Expression of cancer testis antigens (CTAs), including MAGE, NY-ESO-1 and SSX, is restricted to the germline, but these molecules are also broadly upregulated in various tumors.32 Expression of either/both NY-ESO-1 or/and MAGE-A4 has been observed in >50% of primary synovial sarcoma specimens, with NY-ESO-1 expression correlating with better 5-year overall survival rates.33 Varying degrees of NY-ESO-1 expression, and co-expression with MAGE-A4, has also been observed in myxoid LPS, osteosarcomas, pleomorphic LPS and chondrosarcomas34 highlighting CTAs as appealing targets for ACT in sarcoma. In a pilot trial, treatment with transgenic T cells targeting NY-ESO-1, in combination with interleukin (IL)-2, resulted in objective clinical responses in 60% of refractory synovial sarcoma patients,35 which was later corroborated in metastatic synovial sarcoma where treatment led to tumor regression in 50% of patients.36 Promisingly, patients expressing both low or high levels of NY-ESO-1 responded to therapy.37
CAR T Cells
Differently than TCRs, that can only recognize MHC class I restricted peptides, CARs can target any protein expressed on the surface of tumor cells, and are therefore a primary focus for ACT. The identification of tumor-specific antigens for CAR targeting has historically been a hurdle to the implementation of these therapies in solid tumors, but recent preclinical studies have identified promising targets in sarcoma, including GD2 expressed in human osteosarcoma, rhabdomyosarcoma (RMS) and EW sarcoma, B7-H3 (CD276) expressed in pediatric solid sarcomas, and Platelet-derived growth factor receptor α expressed in RMS and HER2-expressed in osteosarcoma (figure 1).38–43
However, the promising in vitro results showing that GD2-specific CAR T cells lysed GD2+ human sarcoma cell lines and patient-derived primary osteosarcoma tumor cells, have not been met with successful translation in preclinical models, where GD2-specific CAR T cells failed to control growth of xenograft tumor models.40 44 However, the administration of drugs that target MDSCs or the protumorigenic factor HFG increased the therapeutic efficacy of GD2-specific CAR T cells, suggesting that in sarcoma CAR T cells need additional help to overcome the barriers in the TME.40 45 To partially address this point, alternative effectors to T cells have been tested as recipients of the CAR vector, including cytokine induced killers cells, a heterogeneous population comprised of natural killer T cells (NKT), cytotoxic T cells and NK cells, which showed promising results in vitro and in vivo.46 47
The first CAR T cell therapy evaluated in sarcoma patients (16 osteosarcomas, 1 EW sarcoma) was a first generation HER2-targeting CAR. This phase I study showed safety and partial efficacy with 4/17 patients with stable disease for up to 14 months.
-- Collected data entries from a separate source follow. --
-- pv_equiv track=rewrite | github.com/patfeng/LMNegatives | sample/sample.py | forward_chain
-- ===== SOURCE A (Python) =====
-- def forward_chain(rules, facts): #### CANNOT BE TRUE AND NOT TRUE, RETURN FAILURE AND RETRY IN process_example ????
--     res = {}
--     for fact in facts:
--         res[fact] = 0
--
--     depth = 1
--     prev_len = 0
--     while len(res) > prev_len:
--         new_facts = []
--         for rule in rules:
--             head, tail = rule
--             if all([lit in res for lit in head]):
--                 new_facts.append(tail)
--         prev_len = len(res)
--         for fact in new_facts:
--             if fact not in res:
--                 res[fact] = depth
--         depth += 1
--
--     return res
-- ===== SOURCE B (Python) =====
-- def forward_chain(rules, facts):
--     # Agenda-style forward chaining: keep only not-yet-fired rules, each with its
--     # not-yet-derived premises, and per layer check those premises only against the
--     # facts derived in the previous layer.
--     res = {}
--     for fact in facts:
--         res[fact] = 0
--
--     pending = [(list(head), tail) for head, tail in rules]
--     frontier = list(res)
--     depth = 1
--     while frontier:
--         fset = set(frontier)
--         still = []
--         frontier = []
--         for rem, tail in pending:
--             rem = [lit for lit in rem if lit not in fset]
--             if rem:
--                 still.append((rem, tail))
--             else:
--                 if tail not in res:
--                     res[tail] = depth
--                     frontier.append(tail)
--         pending = still
--         depth += 1
--     return res
-- ===== Notes on version B (the rewrite author's own statement) =====
-- stated objective: alternative
-- what changed: A rescans every rule and every premise against the whole fact dict on each BFS layer; B keeps an agenda of not-yet-fired rules, each holding only its not-yet-derived premises, and checks those only against the previous layer's newly derived facts, dropping a rule once it fires.
import Mathlib
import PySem

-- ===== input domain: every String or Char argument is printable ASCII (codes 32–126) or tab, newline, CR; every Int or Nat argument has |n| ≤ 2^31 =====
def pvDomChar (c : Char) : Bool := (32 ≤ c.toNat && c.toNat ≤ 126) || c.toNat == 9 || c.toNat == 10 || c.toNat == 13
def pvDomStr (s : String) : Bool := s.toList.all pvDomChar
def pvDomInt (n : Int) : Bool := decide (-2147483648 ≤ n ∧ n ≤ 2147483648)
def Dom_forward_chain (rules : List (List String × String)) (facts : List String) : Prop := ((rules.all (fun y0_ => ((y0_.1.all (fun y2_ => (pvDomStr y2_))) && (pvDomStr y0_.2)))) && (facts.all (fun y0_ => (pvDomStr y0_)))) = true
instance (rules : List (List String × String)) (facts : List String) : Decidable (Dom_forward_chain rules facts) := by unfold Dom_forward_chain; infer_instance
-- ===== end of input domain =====

-- B replaces A's per-layer rescan of every rule and every premise against the whole fact dict by an
-- agenda: only not-yet-fired rules stay pending, each keeping only its not-yet-derived premises, which
-- are checked against the previous layer's new facts only (same return value, different algorithm).

-- ===== PORT A =====
-- new_facts = [tail for (head, tail) in rules if all(lit in res for lit in head)]
def fcA_layer (rules : List (List String × String)) (res : PySem.Dict String Int) : List String :=
  rules.foldl (fun acc rule =>
    if rule.1.all (fun lit => res.contains lit) then acc ++ [rule.2] else acc) []

-- for fact in new_facts: if fact not in res: res[fact] = depth
def fcA_add (res : PySem.Dict String Int) (depth : Int) (new_facts : List String) : PySem.Dict String Int :=
  new_facts.foldl (fun d fact => if d.contains fact then d else d.insert fact depth) res

-- while len(res) > prev_len: …   (fuel ≥ number of iterations: each iteration past the first
-- needs a strictly larger dict, and only the rules' tails can be added, so rules.length + 2 suffices)
def fcA_loop (rules : List (List String × String)) :
    Nat → PySem.Dict String Int → Nat → Int → PySem.Dict String Int
  | 0, res, _, _ => res
  | fuel+1, res, prevLen, depth =>
    if prevLen < res.size then
      fcA_loop rules fuel (fcA_add res depth (fcA_layer rules res)) res.size (depth + 1)
    else res

def forward_chain (rules : List (List String × String)) (facts : List String) : List (String × Int) :=
  (fcA_loop rules (rules.length + 2)
    (facts.foldl (fun d fact => d.insert fact (0 : Int)) PySem.Dict.empty) 0 1).items

-- ===== PORT B =====
-- loop body over one pending rule: drop the premises found in the previous layer; a rule with no
-- premises left fires (its tail is added at the current depth if new), otherwise it stays pending
def fcB_body (depth : Int) (fset : PySem.Set String)
    (st : PySem.Dict String Int × List (List String × String) × List String)
    (p : List String × String) :
    PySem.Dict String Int × List (List String × String) × List String :=
  let rem := p.1.filter (fun lit => !(fset.contains lit))
  if !rem.isEmpty then
    (st.1, st.2.1 ++ [(rem, p.2)], st.2.2)
  else if st.1.contains p.2 then st
  else (st.1.insert p.2 depth, st.2.1, st.2.2 ++ [p.2])

-- while frontier: …   (same fuel bound as A's loop)
def fcB_loop : Nat → PySem.Dict String Int → List (List String × String) → List String → Int →
    PySem.Dict String Int
  | 0, res, _, _, _ => res
  | fuel+1, res, pending, frontier, depth =>
    if frontier.isEmpty then res
    else
      let fset := PySem.Set.ofList frontier
      let st := pending.foldl (fcB_body depth fset) (res, [], [])
      fcB_loop fuel st.1 st.2.1 st.2.2 (depth + 1)

def forward_chain_alt (rules : List (List String × String)) (facts : List String) : List (String × Int) :=
  let res : PySem.Dict String Int := facts.foldl (fun d fact => d.insert fact (0 : Int)) PySem.Dict.empty
  let pending := rules.map (fun r => (r.1, r.2))
  (fcB_loop (rules.length + 2) res pending res.keys 1).items

-- ===== PRECONDITION & SPEC =====
def Spec_forward_chain (rules : List (List String × String)) (facts : List String) (out : List (String × Int)) : Prop := out = forward_chain_alt rules facts
instance (rules : List (List String × String)) (facts : List String) (out : List (String × Int)) : Decidable (Spec_forward_chain rules facts out) := by unfold Spec_forward_chain; infer_instance

-- ===== CLAIM (what is proved, stated in full; the proofs are below) =====
def Claim_equal_forward_chain : Prop := ∀ (rules : List (List String × String)) (facts : List String), Dom_forward_chain rules facts → Spec_forward_chain rules facts (forward_chain rules facts)

-- ===== LEMMAS AND PROOFS =====

-- proof-side abbreviations: a rule's premises not yet in the fact set O, and the residual pending list
def fcRem (O : List String) (h : List String) : List String := h.filter (fun lit => !O.contains lit)

def fcPend (rules : List (List String × String)) (O : List String)
    (skip : (List String × String) → Bool) : List (List String × String) :=
  rules.filterMap (fun r => if (fcRem O r.1).isEmpty && skip r then none else some (fcRem O r.1, r.2))

-- A's add loop with the list of newly inserted keys tracked alongside
def fcAddT (depth : Int) (st : PySem.Dict String Int × List String) (fact : String) :
    PySem.Dict String Int × List String :=
  if st.1.contains fact then st else (st.1.insert fact depth, st.2 ++ [fact])

def fcNew (depth : Int) (xs : List String) (res : PySem.Dict String Int) : List String :=
  (xs.foldl (fcAddT depth) (res, [])).2

-- structural equations
theorem fcA_add_cons (res : PySem.Dict String Int) (depth : Int) (x : String) (xs : List String) :
    fcA_add res depth (x :: xs) =
      if res.contains x then fcA_add res depth xs else fcA_add (res.insert x depth) depth xs := by
  unfold fcA_add
  rw [List.foldl_cons]
  split <;> rfl

theorem fcAddT_shift (depth : Int) (xs : List String) :
    ∀ (res : PySem.Dict String Int) (nf : List String),
      xs.foldl (fcAddT depth) (res, nf) = (fcA_add res depth xs, nf ++ fcNew depth xs res) := by
  induction xs with
  | nil => intro res nf; simp [fcA_add, fcNew]
  | cons x xs ih =>
    intro res nf
    rw [List.foldl_cons]
    by_cases h : res.contains x = true
    · have hx : fcAddT depth (res, nf) x = (res, nf) := by simp [fcAddT, h]
      have hx0 : fcAddT depth (res, ([] : List String)) x = (res, []) := by simp [fcAddT, h]
      rw [hx, ih res nf, fcA_add_cons, if_pos h]
      have hnew : fcNew depth (x :: xs) res = fcNew depth xs res := by
        simp only [fcNew, List.foldl_cons, hx0]
      rw [hnew]
    · have hb : res.contains x = false := by simpa using h
      have hx : fcAddT depth (res, nf) x = (res.insert x depth, nf ++ [x]) := by simp [fcAddT, hb]
      have hx0 : fcAddT depth (res, ([] : List String)) x = (res.insert x depth, [x]) := by
        simp [fcAddT, hb]
      rw [hx, ih (res.insert x depth) (nf ++ [x]), fcA_add_cons, if_neg (by simp [hb])]
      have hnew : fcNew depth (x :: xs) res = [x] ++ fcNew depth xs (res.insert x depth) := by
        simp only [fcNew, List.foldl_cons, hx0, ih (res.insert x depth) [x]]
      rw [hnew]
      simp

theorem fcNew_cons (depth : Int) (x : String) (xs : List String) (res : PySem.Dict String Int) :
    fcNew depth (x :: xs) res =
      if res.contains x then fcNew depth xs res else x :: fcNew depth xs (res.insert x depth) := by
  by_cases h : res.contains x = true
  · rw [if_pos h]
    simp only [fcNew, List.foldl_cons]
    have hx0 : fcAddT depth (res, ([] : List String)) x = (res, []) := by simp [fcAddT, h]
    rw [hx0]
  · have hb : res.contains x = false := by simpa using h
    rw [if_neg h]
    simp only [fcNew, List.foldl_cons]
    have hx0 : fcAddT depth (res, ([] : List String)) x = (res.insert x depth, [x]) := by
      simp [fcAddT, hb]
    rw [hx0, fcAddT_shift]
    rfl

-- size / membership facts about the add loop
theorem fcA_add_size (depth : Int) (xs : List String) :
    ∀ res : PySem.Dict String Int, (fcA_add res depth xs).size = res.size + (fcNew depth xs res).length := by
  induction xs with
  | nil => intro res; simp [fcA_add, fcNew]
  | cons x xs ih =>
    intro res
    rw [fcA_add_cons, fcNew_cons]
    by_cases h : res.contains x = true
    · rw [if_pos h, if_pos h, ih]
    · have hb : res.contains x = false := by simpa using h
      rw [if_neg h, if_neg h, ih]
      rw [PySem.Dict.size_insert]
      simp [hb]
      omega

theorem fcA_add_contains (depth : Int) (xs : List String) (l : String) :
    ∀ res : PySem.Dict String Int,
      (fcA_add res depth xs).contains l = (res.contains l || (fcNew depth xs res).contains l) := by
  induction xs with
  | nil => intro res; simp [fcA_add, fcNew]
  | cons x xs ih =>
    intro res
    rw [fcA_add_cons, fcNew_cons]
    by_cases h : res.contains x = true
    · rw [if_pos h, if_pos h, ih]
    · have hb : res.contains x = false := by simpa using h
      rw [if_neg h, if_neg h, ih]
      rw [PySem.Dict.contains_insert]
      simp only [List.contains_cons]
      cases l == x <;> cases res.contains l <;> simp

theorem fcA_add_contains_mono (depth : Int) (xs : List String) (l : String) :
    ∀ res : PySem.Dict String Int, res.contains l = true → (fcA_add res depth xs).contains l = true := by
  intro res h
  rw [fcA_add_contains]
  simp [h]

theorem fcA_add_contains_mem (depth : Int) (xs : List String) (t : String) (ht : t ∈ xs) :
    ∀ res : PySem.Dict String Int, (fcA_add res depth xs).contains t = true := by
  induction xs with
  | nil => cases ht
  | cons x xs ih =>
    intro res
    rw [fcA_add_cons]
    rcases List.mem_cons.mp ht with h1 | h2
    · subst h1
      by_cases h : res.contains t = true
      · rw [if_pos h]; exact fcA_add_contains_mono depth xs t res h
      · have hb : res.contains t = false := by simpa using h
        rw [if_neg h]
        exact fcA_add_contains_mono depth xs t _ (PySem.Dict.contains_insert_self res t depth)
    · split <;> exact ih h2 _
CAR-T cells were detected in tumors of 2/2 patients examined, even if no radiologic complete responses were observed.48 To improve on these encouraging results, clinical studies are now evaluating targeting different antigens (eg, receptor tyrosine kinase-like orphan receptor 2, CD133, GD-2, Muc1 and CD117) and the use of second-generation, third-generation and fourth-generation CARs (NCT03618381, NCT03356782, NCT01953900).49 Ongoing ACT clinical trials using endogenous, transgenic or CAR T cells are listed in table 1.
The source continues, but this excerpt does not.